Records from a collection:
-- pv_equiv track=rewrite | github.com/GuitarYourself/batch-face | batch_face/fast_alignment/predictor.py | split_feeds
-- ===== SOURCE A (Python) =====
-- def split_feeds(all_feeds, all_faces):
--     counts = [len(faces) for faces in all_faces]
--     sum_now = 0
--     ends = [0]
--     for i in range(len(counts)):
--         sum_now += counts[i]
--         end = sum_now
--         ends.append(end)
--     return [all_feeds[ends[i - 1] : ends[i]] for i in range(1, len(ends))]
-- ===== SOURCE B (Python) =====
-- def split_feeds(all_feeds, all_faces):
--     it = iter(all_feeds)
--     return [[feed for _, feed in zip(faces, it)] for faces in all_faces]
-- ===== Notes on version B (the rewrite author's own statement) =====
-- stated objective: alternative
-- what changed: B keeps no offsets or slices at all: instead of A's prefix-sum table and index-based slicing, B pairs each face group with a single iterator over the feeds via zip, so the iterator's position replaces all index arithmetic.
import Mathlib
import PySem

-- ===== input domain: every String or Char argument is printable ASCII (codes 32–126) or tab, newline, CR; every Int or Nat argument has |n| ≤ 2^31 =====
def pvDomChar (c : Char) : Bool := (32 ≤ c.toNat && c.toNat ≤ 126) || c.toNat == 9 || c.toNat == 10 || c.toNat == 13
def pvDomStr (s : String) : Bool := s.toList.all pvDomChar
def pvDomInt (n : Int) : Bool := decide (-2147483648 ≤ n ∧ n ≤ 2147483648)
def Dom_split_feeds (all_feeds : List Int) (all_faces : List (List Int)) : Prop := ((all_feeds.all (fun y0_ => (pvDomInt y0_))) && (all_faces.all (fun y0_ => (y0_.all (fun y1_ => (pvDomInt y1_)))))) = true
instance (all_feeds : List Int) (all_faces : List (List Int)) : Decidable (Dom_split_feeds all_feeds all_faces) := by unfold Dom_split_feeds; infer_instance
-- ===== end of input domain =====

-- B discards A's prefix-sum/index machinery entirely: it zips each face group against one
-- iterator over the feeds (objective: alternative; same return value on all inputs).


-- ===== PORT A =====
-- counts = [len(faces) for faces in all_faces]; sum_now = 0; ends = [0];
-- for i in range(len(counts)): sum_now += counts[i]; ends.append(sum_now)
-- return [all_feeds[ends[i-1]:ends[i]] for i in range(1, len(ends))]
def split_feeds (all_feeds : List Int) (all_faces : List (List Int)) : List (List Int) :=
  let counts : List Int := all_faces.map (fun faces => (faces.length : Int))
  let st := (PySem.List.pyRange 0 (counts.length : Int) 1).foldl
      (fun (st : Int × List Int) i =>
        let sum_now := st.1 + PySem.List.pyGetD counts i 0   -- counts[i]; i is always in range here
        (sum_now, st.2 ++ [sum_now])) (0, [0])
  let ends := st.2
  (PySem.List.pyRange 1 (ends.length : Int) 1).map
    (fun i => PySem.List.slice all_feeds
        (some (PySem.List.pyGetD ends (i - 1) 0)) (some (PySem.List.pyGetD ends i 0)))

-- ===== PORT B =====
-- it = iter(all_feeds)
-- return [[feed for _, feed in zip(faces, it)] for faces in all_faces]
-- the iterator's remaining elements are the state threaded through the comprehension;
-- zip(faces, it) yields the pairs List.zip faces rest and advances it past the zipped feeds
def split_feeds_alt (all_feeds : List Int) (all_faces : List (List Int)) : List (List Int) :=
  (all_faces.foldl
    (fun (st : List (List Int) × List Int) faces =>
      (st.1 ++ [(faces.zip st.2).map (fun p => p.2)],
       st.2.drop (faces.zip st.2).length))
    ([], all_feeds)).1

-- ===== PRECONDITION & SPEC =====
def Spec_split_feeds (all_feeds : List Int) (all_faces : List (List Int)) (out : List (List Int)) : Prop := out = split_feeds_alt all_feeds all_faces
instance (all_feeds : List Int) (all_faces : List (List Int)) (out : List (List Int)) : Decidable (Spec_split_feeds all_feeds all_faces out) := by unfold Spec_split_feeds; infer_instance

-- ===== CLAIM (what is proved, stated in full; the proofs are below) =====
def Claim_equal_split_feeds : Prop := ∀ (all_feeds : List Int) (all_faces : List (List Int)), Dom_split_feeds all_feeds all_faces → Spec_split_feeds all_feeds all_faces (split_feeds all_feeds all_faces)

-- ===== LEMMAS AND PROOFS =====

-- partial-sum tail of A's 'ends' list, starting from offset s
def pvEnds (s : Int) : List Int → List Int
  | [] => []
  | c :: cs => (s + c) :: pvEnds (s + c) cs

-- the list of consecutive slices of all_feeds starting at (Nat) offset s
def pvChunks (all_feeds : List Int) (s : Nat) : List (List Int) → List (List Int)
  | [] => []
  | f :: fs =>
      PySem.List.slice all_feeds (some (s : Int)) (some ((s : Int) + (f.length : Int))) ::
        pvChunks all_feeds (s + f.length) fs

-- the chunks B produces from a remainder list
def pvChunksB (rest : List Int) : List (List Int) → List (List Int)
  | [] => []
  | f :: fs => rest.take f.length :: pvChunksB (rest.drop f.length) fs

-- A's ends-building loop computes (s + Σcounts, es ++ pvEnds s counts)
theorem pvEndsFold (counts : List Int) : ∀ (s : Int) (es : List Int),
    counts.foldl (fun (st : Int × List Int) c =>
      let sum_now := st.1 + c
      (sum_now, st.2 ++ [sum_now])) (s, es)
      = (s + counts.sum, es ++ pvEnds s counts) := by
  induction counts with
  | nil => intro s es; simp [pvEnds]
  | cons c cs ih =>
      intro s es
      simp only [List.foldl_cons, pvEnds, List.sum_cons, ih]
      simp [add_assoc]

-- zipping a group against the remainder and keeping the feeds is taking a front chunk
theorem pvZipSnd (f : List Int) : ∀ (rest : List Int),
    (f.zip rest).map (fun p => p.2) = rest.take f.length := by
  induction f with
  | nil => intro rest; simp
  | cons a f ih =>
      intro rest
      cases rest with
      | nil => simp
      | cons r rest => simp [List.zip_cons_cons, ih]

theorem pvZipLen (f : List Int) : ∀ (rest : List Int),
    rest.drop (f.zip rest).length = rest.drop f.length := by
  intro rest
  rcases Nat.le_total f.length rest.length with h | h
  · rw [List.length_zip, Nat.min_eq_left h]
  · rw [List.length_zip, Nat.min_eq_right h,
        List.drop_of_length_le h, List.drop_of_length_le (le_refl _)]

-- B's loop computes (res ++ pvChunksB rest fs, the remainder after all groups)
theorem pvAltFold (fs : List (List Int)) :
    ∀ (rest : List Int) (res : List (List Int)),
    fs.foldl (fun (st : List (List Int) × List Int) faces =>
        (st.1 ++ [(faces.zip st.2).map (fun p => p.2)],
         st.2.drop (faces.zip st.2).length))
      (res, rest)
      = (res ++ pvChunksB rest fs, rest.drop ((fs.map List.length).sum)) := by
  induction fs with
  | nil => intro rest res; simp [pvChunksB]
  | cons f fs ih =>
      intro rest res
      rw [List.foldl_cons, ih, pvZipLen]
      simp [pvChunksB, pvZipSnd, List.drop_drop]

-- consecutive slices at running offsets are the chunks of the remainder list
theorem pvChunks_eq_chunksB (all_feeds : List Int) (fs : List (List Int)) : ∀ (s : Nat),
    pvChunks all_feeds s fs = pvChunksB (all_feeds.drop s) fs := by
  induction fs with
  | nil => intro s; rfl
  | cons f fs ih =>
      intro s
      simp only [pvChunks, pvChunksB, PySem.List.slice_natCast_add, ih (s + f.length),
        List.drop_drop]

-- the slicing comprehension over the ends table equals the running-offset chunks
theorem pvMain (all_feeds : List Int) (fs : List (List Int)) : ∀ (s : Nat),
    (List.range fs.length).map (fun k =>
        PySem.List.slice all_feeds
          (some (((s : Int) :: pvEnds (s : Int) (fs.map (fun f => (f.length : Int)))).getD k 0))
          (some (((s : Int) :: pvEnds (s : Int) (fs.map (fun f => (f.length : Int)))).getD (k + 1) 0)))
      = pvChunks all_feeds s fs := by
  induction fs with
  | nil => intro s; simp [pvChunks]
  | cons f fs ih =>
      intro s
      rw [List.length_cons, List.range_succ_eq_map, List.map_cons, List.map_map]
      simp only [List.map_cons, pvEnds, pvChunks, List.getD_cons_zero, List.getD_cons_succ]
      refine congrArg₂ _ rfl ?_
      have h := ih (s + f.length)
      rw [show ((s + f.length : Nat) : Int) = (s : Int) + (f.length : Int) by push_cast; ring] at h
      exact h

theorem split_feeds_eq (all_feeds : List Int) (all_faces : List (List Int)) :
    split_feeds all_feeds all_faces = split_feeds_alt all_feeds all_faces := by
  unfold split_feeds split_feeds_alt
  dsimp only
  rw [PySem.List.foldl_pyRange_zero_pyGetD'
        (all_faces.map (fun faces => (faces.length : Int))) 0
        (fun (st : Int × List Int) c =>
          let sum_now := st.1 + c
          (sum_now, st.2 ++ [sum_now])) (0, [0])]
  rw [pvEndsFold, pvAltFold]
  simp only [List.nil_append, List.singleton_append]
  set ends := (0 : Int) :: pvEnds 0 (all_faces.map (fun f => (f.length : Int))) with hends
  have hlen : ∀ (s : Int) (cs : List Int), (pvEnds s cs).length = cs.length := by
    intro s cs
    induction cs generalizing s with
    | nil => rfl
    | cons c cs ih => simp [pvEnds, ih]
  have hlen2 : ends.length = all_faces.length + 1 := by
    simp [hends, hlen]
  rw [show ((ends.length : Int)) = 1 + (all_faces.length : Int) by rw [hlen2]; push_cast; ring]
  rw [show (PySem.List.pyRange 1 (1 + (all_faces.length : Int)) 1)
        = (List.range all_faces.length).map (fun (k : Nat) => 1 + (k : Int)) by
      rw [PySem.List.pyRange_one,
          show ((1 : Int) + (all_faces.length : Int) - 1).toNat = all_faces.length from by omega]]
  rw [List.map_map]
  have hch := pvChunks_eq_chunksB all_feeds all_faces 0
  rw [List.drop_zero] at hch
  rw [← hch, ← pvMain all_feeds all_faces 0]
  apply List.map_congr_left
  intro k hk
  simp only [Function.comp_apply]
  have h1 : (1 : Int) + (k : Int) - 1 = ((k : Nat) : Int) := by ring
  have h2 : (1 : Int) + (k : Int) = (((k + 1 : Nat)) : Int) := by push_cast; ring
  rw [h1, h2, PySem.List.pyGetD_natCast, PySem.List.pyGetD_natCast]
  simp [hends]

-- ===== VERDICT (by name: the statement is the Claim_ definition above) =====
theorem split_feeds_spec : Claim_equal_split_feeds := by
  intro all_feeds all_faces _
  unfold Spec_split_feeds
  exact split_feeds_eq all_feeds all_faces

### Your assignment:
The output should be exactly the lines above from the line containing "fs.foldl (fun (st" to the line containing "Int)))).getD k 0))", inclusive, with no other lines.

### Exercise result:
    fs.foldl (fun (st : List (List Int) × List Int) faces =>
        (st.1 ++ [(faces.zip st.2).map (fun p => p.2)],
         st.2.drop (faces.zip st.2).length))
      (res, rest)
      = (res ++ pvChunksB rest fs, rest.drop ((fs.map List.length).sum)) := by
  induction fs with
  | nil => intro rest res; simp [pvChunksB]
  | cons f fs ih =>
      intro rest res
      rw [List.foldl_cons, ih, pvZipLen]
      simp [pvChunksB, pvZipSnd, List.drop_drop]

-- consecutive slices at running offsets are the chunks of the remainder list
theorem pvChunks_eq_chunksB (all_feeds : List Int) (fs : List (List Int)) : ∀ (s : Nat),
    pvChunks all_feeds s fs = pvChunksB (all_feeds.drop s) fs := by
  induction fs with
  | nil => intro s; rfl
  | cons f fs ih =>
      intro s
      simp only [pvChunks, pvChunksB, PySem.List.slice_natCast_add, ih (s + f.length),
        List.drop_drop]

-- the slicing comprehension over the ends table equals the running-offset chunks
theorem pvMain (all_feeds : List Int) (fs : List (List Int)) : ∀ (s : Nat),
    (List.range fs.length).map (fun k =>
        PySem.List.slice all_feeds
          (some (((s : Int) :: pvEnds (s : Int) (fs.map (fun f => (f.length : Int)))).getD k 0))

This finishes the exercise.